I’m a Data Scientist, why should I use the Cloud?
People often think that the Cloud is just a service to rent computers, provided by companies like AWS (Amazon Web Services) or GCP (Google Cloud Platform). Someone is letting me use their computer rather than my own? So what!?! My machine has all the power I need to build and develop my Machine Learning algorithms, why should I use the Cloud? Let me explain how the Cloud can make your life a whole lot easier.
What if you want to try out some new, amazing open-source technology (e.g. Apache Spark) but don’t know where to start when it comes to setting it up on your machine? Why not just ask a Cloud provider to instantly give you a machine with this already pre-installed (e.g. AWS EMR or GCP DataProc)? Easy.
Another scenario could be that you have a database running locally (i.e. not in the Cloud). You keep having issues regarding upgrades (which can never get done), queries taking FOREVER to return any data and the continual threat of running out of storage. One option is to keep fighting this losing battle, spending all of your (and your data/software engineer’s) time trying to stop the database from freezing up at any moment. Why not just ask a Cloud provider to instantly give you access to a database (running on machines managed entirely by them) which can handle as much data as you throw at it, without any increase in the time it takes for a query to return (e.g. AWS DynamoDB or GCP BigQuery)? Simple.
Perhaps you want to run a process regularly, like a daily report. Locally, you would need to install an application on a machine that would trigger each process to run at the correct time. Your chosen machine is now a single point of failure. It will crash, it will need updating, it will get old and you will by mistake try to run an application that will exhaust all of its computing resources. Why not just ask a Cloud provider to manage the schedule with a 100% guarantee? They will even retry individual processes if an error occurs (e.g. if your daily report process crashes before completion), or create a failure notification system once it has retried 3 times, for example (e.g. AWS Data Pipeline). Beautiful.
You’ve just built an amazing Data Science algorithm. You’ve wrapped the code in a Docker container and now want to deploy it. Hosting it on a single machine means that you will run into the single point of failure nightmare mentioned in the previous paragraph. You also won’t be able to easily scale when demand increases. Your other option is to create some cluster architecture to turn your machines into one computing entity. If one machine goes down, no problem, your model will automatically be moved to a different part of the cluster. Trying to set this up will be a very painful and slow exercise. Why not just ask a Cloud provider to instantly create a cluster to host your model (e.g. AWS EC2 Container Service or GCP Container Engine)? Amazing.

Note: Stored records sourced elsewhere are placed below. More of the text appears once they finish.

-- ===== PRECONDITION & SPEC =====
def Spec_transform_bio_to_ngram (bio_pred_tags : List (List String)) (bio_tokens : List (List String)) (out : List (List String) × List (List String)) : Prop := out = transform_bio_to_ngram_alt bio_pred_tags bio_tokens
instance (bio_pred_tags : List (List String)) (bio_tokens : List (List String)) (out : List (List String) × List (List String)) : Decidable (Spec_transform_bio_to_ngram bio_pred_tags bio_tokens out) := by unfold Spec_transform_bio_to_ngram; infer_instance

-- ===== CLAIM (what is proved, stated in full; the proofs are below) =====
def Claim_equal_transform_bio_to_ngram : Prop := ∀ (bio_pred_tags : List (List String)) (bio_tokens : List (List String)), Dom_transform_bio_to_ngram bio_pred_tags bio_tokens → Spec_transform_bio_to_ngram bio_pred_tags bio_tokens (transform_bio_to_ngram bio_pred_tags bio_tokens)

-- ===== LEMMAS AND PROOFS =====

-- vocabulary of the proofs
def pvKeep (p : String × String) : Bool := p.1 != "O" && p.1 != "PAD"
def pvNotB (p : String × String) : Bool := !(PySem.Str.startswith p.1 "B")
def pvBposS : List String → Nat → List Nat
  | [], _ => []
  | t :: rest, pos =>
      if PySem.Str.startswith t "B" then pos :: pvBposS rest (pos + 1) else pvBposS rest (pos + 1)

-- the segmentation both programs compute: each segment is a B tag with its following tokens
def pvSegs : List (String × String) → List (String × List String)
  | [] => []
  | p :: r =>
    if PySem.Str.startswith p.1 "B" then
      (p.1, p.2 :: (r.takeWhile pvNotB).map Prod.snd) :: pvSegs (r.dropWhile pvNotB)
    else pvSegs r
termination_by l => l.length
decreasing_by
  · simpa using Nat.lt_succ_of_le (List.length_dropWhile_le _ _)
  · simp
def pvSegOut (s : String × List String) : String × String :=
  (PySem.Str.slice s.1 (some 2) none, PySem.Str.join "_" s.2)

-- what A's j-loop emits, read off a list of consecutive B positions
def pvAOuts (biT biK : List String) : List Nat → List (String × String)
  | [] => []
  | s :: rest =>
     match biT[s]? with
     | none => ("O", "<UnKnown>") :: pvAOuts biT biK rest
     | some t =>
       (PySem.Str.slice t (some 2) none,
        PySem.Str.join "_" (match rest.head? with
           | some e => (biK.drop s).take (e - s)
           | none => biK.drop s)) :: pvAOuts biT biK rest
-- pv_equiv track=rewrite | github.com/PA-6511/ai_media_os | monitoring/anomaly_detector.py | _all_signal_zero_streak_days
-- ===== SOURCE A (Python) =====
-- from typing import Any
--
-- def _all_signal_zero_streak_days(report_history: list[dict[str, Any]]) -> int:
--     """全 signal (combined/price_only/release_only) が 0 の連続日数を数える。"""
--     if not report_history:
--         return 0
--
--     streak = 0
--     for report in reversed(report_history):
--         combined = int(report.get("combined_count", 0) or 0)
--         price_only = int(report.get("price_only_count", 0) or 0)
--         release_only = int(report.get("release_only_count", 0) or 0)
--
--         if combined == 0 and price_only == 0 and release_only == 0:
--             streak += 1
--         else:
--             break
--
--     return streak
-- ===== SOURCE B (Python) =====
-- def _all_signal_zero_streak_days(report_history: list) -> int:
--     """全 signal (combined/price_only/release_only) が 0 の連続日数を数える。"""
--     last_nonzero = -1
--     for i, report in enumerate(report_history):
--         combined = int(report.get("combined_count", 0) or 0)
--         price_only = int(report.get("price_only_count", 0) or 0)
--         release_only = int(report.get("release_only_count", 0) or 0)
--         if combined != 0 or price_only != 0 or release_only != 0:
--             last_nonzero = i
--     return len(report_history) - last_nonzero - 1
-- ===== Notes on version B (the rewrite author's own statement) =====
-- stated objective: alternative
-- what changed: Replaces the reversed scan with early break (counting the trailing zero streak) by a single forward pass that tracks the index of the last day with a non-zero signal and returns len - last_nonzero - 1.
import Mathlib
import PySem

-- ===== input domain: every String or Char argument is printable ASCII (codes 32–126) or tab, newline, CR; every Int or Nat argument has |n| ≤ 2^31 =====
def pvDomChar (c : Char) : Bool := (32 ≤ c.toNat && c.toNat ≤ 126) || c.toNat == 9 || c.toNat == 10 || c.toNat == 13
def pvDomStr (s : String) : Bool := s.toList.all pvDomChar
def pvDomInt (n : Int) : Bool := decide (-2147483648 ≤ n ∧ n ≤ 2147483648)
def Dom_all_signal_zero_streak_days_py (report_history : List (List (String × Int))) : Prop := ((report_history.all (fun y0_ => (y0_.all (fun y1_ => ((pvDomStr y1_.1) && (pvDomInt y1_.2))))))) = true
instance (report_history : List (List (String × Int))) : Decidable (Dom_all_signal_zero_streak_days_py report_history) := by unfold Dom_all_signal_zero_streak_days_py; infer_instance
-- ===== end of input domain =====

-- B replaces A's reversed scan-with-break by a forward pass tracking the last non-zero index (alternative decomposition, same cost).

-- ===== PORT A =====
-- `int(report.get(k, 0) or 0)` on an Int value: `v or 0` is 0 when v == 0 and v otherwise; int() is the identity on ints.
def pyOrZeroInt (v : Int) : Int := if v = 0 then 0 else v

-- the three fetch-and-coerce lines shared verbatim by both Pythons, plus the all-zero test
def signalsZero (report : List (String × Int)) : Bool :=
  let combined := pyOrZeroInt (PySem.Dict.getD (PySem.Dict.mk report) "combined_count" 0)
  let price_only := pyOrZeroInt (PySem.Dict.getD (PySem.Dict.mk report) "price_only_count" 0)
  let release_only := pyOrZeroInt (PySem.Dict.getD (PySem.Dict.mk report) "release_only_count" 0)
  combined == 0 && price_only == 0 && release_only == 0

-- the `for report in reversed(...)` loop with its break, as structural recursion on the reversed list
def streakLoop : List (List (String × Int)) → Int
  | [] => 0
  | r :: rest => if signalsZero r then streakLoop rest + 1 else 0

def all_signal_zero_streak_days_py (report_history : List (List (String × Int))) : Int :=
  if report_history = [] then 0 else streakLoop report_history.reverse

-- ===== PORT B =====
def all_signal_zero_streak_days_py_alt (report_history : List (List (String × Int))) : Int :=
  let last_nonzero :=
    (PySem.List.enumerate report_history 0).foldl
      (fun last p => if signalsZero p.2 then last else p.1) (-1)
  (report_history.length : Int) - last_nonzero - 1

-- ===== PRECONDITION & SPEC =====
def Spec_all_signal_zero_streak_days_py (report_history : List (List (String × Int))) (out : Int) : Prop := out = all_signal_zero_streak_days_py_alt report_history
instance (report_history : List (List (String × Int))) (out : Int) : Decidable (Spec_all_signal_zero_streak_days_py report_history out) := by unfold Spec_all_signal_zero_streak_days_py; infer_instance

-- ===== CLAIM (what is proved, stated in full; the proofs are below) =====
def Claim_equal_all_signal_zero_streak_days_py : Prop := ∀ (report_history : List (List (String × Int))), Dom_all_signal_zero_streak_days_py report_history → Spec_all_signal_zero_streak_days_py report_history (all_signal_zero_streak_days_py report_history)

-- ===== LEMMAS AND PROOFS =====

def lastNZ (l : List (List (String × Int))) : Int :=
  (PySem.List.enumerate l 0).foldl (fun last p => if signalsZero p.2 then last else p.1) (-1)

theorem lastNZ_concat (l : List (List (String × Int))) (x : List (String × Int)) :
    lastNZ (l ++ [x]) = if signalsZero x then lastNZ l else (l.length : Int) := by
  simp [lastNZ, PySem.List.enumerate_append, List.foldl_append, PySem.List.enumerate]

theorem streak_eq (l : List (List (String × Int))) :
    streakLoop l.reverse = (l.length : Int) - lastNZ l - 1 := by
  induction l using List.reverseRecOn with
  | nil => simp [streakLoop, lastNZ, PySem.List.enumerate]
  | append_singleton l x ih =>
      rw [List.reverse_append, lastNZ_concat]
      simp only [List.reverse_singleton, List.singleton_append, streakLoop, List.length_append,
        List.length_singleton]
      by_cases h : signalsZero x
      · simp only [h, if_true, ih]; push_cast; ring
      · simp only [h]; push_cast; ring

-- ===== VERDICT (by name: the statement is the Claim_ definition above) =====
theorem all_signal_zero_streak_days_py_spec : Claim_equal_all_signal_zero_streak_days_py := by
  intro l _
  unfold Spec_all_signal_zero_streak_days_py all_signal_zero_streak_days_py
    all_signal_zero_streak_days_py_alt
  by_cases h : l = []
  · subst h; simp [PySem.List.enumerate]
  · simp only [h, if_false]
    exact streak_eq l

The ease of working in the Cloud is just unparalleled. It can even be truly awesome. Cloud providers now offer a service called Serverless computing (e.g. AWS Lambda or GCP Cloud Functions). It lets you run code without needing to provision or manage any servers at all. You just provide the code to be run, nothing more. It executes your code only when needed and scales automatically. Game changing.
So the Cloud is amazing, it must be so expensive. The truth is the exact opposite. Firstly, both AWS and GCP (for example) provide extensive free tiers. The competition between the increasing number of Cloud providers also keeps prices low. But most importantly, it’s pay-as-you-go. You only pay for the amount of data in your Cloud database or the computing power you use. There is no need to overbuy expensive hardware that you may only use for 8 hours a day. You can scale quickly and easily in the Cloud, with no upfront costs. What more could you ask for?
The Cloud is about making your life easier. Your goal as a Data Scientist is to run the best algorithms, with state-of-the-art technologies, most reliably, with the least required maintenance, using all the data available, with as little set-up time as possible, paying only for what you use, with the capability to scale quickly and easily if and when required. The Cloud gets you there, working locally doesn’t. Case closed.